Purpose: To investigate a potential correlation between the achievement of a cut-off of nadir PSA (nPSA) after brachytherapy (BRT) with biochemical Disease-Free Survival (bDFS) and to define the rate of post-BRT PSA bounces.

Methods: Retrospective analysis was carried out in 105 consecutive patients affected with early-stage prostate adenocarcinoma who underwent (125)I BRT. Only patients with a minimum follow-up ≥24 months were included. Biochemical DFS was chosen as primary endpoint.

Results: At a median follow-up of 51.2 months, 3- and 5-year bDFS were 96.8 and 91.2%, respectively.
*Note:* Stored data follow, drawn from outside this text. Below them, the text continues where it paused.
-- pv_equiv track=rewrite | github.com/MegaGnar13/Baekjoon_pc | programers/2022dev1.py | solution
-- ===== SOURCE A (Python) =====
-- def solution(grade):
--
--     answer = 0
--     temp = grade[-1]
--     for i in reversed(grade):
--         if i > temp:
--             answer += (i - temp)
--         else:
--             temp = i
--
--     return answer
-- ===== SOURCE B (Python) =====
-- def solution(grade):
--     n = len(grade)
--     suffmin = [0] * n
--     m = grade[-1]
--     for i in range(n - 1, -1, -1):
--         m = min(m, grade[i])
--         suffmin[i] = m
--     return sum(g - s for g, s in zip(grade, suffmin))
-- ===== Notes on version B (the rewrite author's own statement) =====
-- stated objective: alternative
-- what changed: B first builds an explicit suffix-minimum table in a right-to-left pass and then sums grade[i]-suffmin[i] in a separate pass, instead of A's single interleaved loop that conditionally accumulates or updates a running minimum.
import Mathlib
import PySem

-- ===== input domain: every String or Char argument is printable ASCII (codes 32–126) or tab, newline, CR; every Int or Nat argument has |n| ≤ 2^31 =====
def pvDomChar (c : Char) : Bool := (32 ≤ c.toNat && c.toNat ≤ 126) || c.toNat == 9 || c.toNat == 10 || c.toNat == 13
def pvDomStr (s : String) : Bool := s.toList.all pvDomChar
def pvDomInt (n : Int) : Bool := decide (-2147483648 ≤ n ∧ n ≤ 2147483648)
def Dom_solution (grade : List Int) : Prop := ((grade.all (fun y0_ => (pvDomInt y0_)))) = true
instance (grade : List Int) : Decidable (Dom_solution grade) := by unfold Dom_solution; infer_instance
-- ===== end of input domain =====

-- B builds an explicit suffix-minimum table in one pass and sums grade[i] - suffmin[i] in a second pass,
-- instead of A's single interleaved loop; alternative decomposition, same cost. No argument is mutated.

-- ===== PORT A =====
-- answer = 0; temp = grade[-1]; for i in reversed(grade): if i > temp: answer += i - temp else: temp = i
def solution (grade : List Int) : Int :=
  match PySem.List.pyGet? grade (-1) with
  | none => 0  -- unreachable under Pre_solution (IndexError in Python)
  | some t0 =>
    (grade.reverse.foldl
      (fun (st : Int × Int) i => if i > st.2 then (st.1 + (i - st.2), st.2) else (st.1, i))
      (0, t0)).1

-- ===== PORT B =====
-- m = grade[-1]; for i from n-1 down to 0: m = min(m, grade[i]); suffmin[i] = m  — the loop walks
-- positions right-to-left, so it is the fold over grade.reverse that PREPENDS each new minimum;
-- then sum(g - s for g, s in zip(grade, suffmin)).
def solution_alt (grade : List Int) : Int :=
  match PySem.List.pyGet? grade (-1) with
  | none => 0  -- unreachable under Pre_solution (IndexError in Python)
  | some m0 =>
    let suffmin :=
      (grade.reverse.foldl
        (fun (st : Int × List Int) g => (min st.1 g, min st.1 g :: st.2)) (m0, [])).2
    (List.zipWith (fun g s => g - s) grade suffmin).foldl (· + ·) 0

-- ===== PRECONDITION & SPEC =====
-- Pre_ excludes only the empty list, on which A (grade[-1]) raises IndexError.
def Pre_solution (grade : List Int) : Prop := grade ≠ []
instance (grade : List Int) : Decidable (Pre_solution grade) := by unfold Pre_solution; infer_instance
def pvWitness_solution : List Int := [3, 1, 4, 1, 5]

def Spec_solution (grade : List Int) (out : Int) : Prop := out = solution_alt grade
instance (grade : List Int) (out : Int) : Decidable (Spec_solution grade out) := by unfold Spec_solution; infer_instance

-- ===== CLAIM (what is proved, stated in full; the proofs are below) =====
def Claim_equal_solution : Prop := ∀ (grade : List Int), Dom_solution grade → Pre_solution grade → Spec_solution grade (solution grade)

-- ===== LEMMAS AND PROOFS =====

-- reference "excess over running minimum" of a (reversed) list with initial minimum t
def pvExc : List Int → Int → Int
  | [], _ => 0
  | g :: gs, t => (g - min t g) + pvExc gs (min t g)

-- the running minima of a (reversed) list, in processing order
def pvMins : List Int → Int → List Int
  | [], _ => []
  | g :: gs, t => min t g :: pvMins gs (min t g)

theorem pvMins_length (r : List Int) (t : Int) : (pvMins r t).length = r.length := by
  induction r generalizing t with
  | nil => rfl
  | cons g gs ih => simp [pvMins, ih]

-- A's fold computes pvExc (the accumulator branch adds g - t = g - min t g when g > t, and the
-- else branch contributes 0 = g - min t g while lowering t to min t g).
theorem pvA_fold (r : List Int) (a t : Int) :
    (r.foldl (fun (st : Int × Int) i => if i > st.2 then (st.1 + (i - st.2), st.2) else (st.1, i)) (a, t)).1
      = a + pvExc r t := by
  induction r generalizing a t with
  | nil => simp [pvExc]
  | cons g gs ih =>
    simp only [List.foldl_cons, pvExc]
    by_cases h : g > t
    · have hm : min t g = t := by omega
      simp [h, hm, ih]; ring
    · have hm : min t g = g := by omega
      simp [h, hm, ih]

-- B's fold builds the running minima, reversed, in front of the initial list.
theorem pvB_fold (r : List Int) (m : Int) (l : List Int) :
    (r.foldl (fun (st : Int × List Int) g => (min st.1 g, min st.1 g :: st.2)) (m, l)).2
      = (pvMins r m).reverse ++ l := by
  induction r generalizing m l with
  | nil => simp [pvMins]
  | cons g gs ih => simp [pvMins, ih]

theorem pvSum_zip_mins (r : List Int) (t : Int) :
    (List.zipWith (fun g s => g - s) r (pvMins r t)).sum = pvExc r t := by
  induction r generalizing t with
  | nil => simp [pvMins, pvExc]
  | cons g gs ih => simp [pvMins, pvExc, ih]

theorem solution_spec : Claim_equal_solution := by
  intro grade _ _
  unfold Spec_solution solution solution_alt
  cases hg : PySem.List.pyGet? grade (-1) with
  | none => rfl
  | some t0 =>
    simp only
    rw [pvA_fold, pvB_fold]
    have hlen : ((pvMins grade.reverse t0).reverse).length = grade.length := by
      simp [pvMins_length]
    have hfold : ∀ (l : List Int), l.foldl (· + ·) 0 = l.sum := fun l => by
      simpa using (PySem.List.foldl_add (l := l) (a := 0) (g := id))
    rw [hfold, List.append_nil, ← List.sum_reverse_int,
        List.reverse_zipWith hlen.symm, List.reverse_reverse, pvSum_zip_mins]
    exact zero_add _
Median time to biochemical failure (BF) was 54 months. By Kaplan-Meier analysis, patients achieving nPSA ≤ 0.35 ng/mL had significantly higher bDFS (3- and 5-year bDFS: 100 and 98.5 % vs. 83.3 and 66.7 %, respectively; p = 0.001). Bounce PSA occurred in 28.6% of patients, at a median time of 21.5 months. No BFs were observed in the bounce group. Achieving a nPSA ≤ 0.35 ng/mL was the only factor independently associated with long-term bDFS on both univariate (p = 0.000) and multivariate analysis (HR 3.82; p = 0.003).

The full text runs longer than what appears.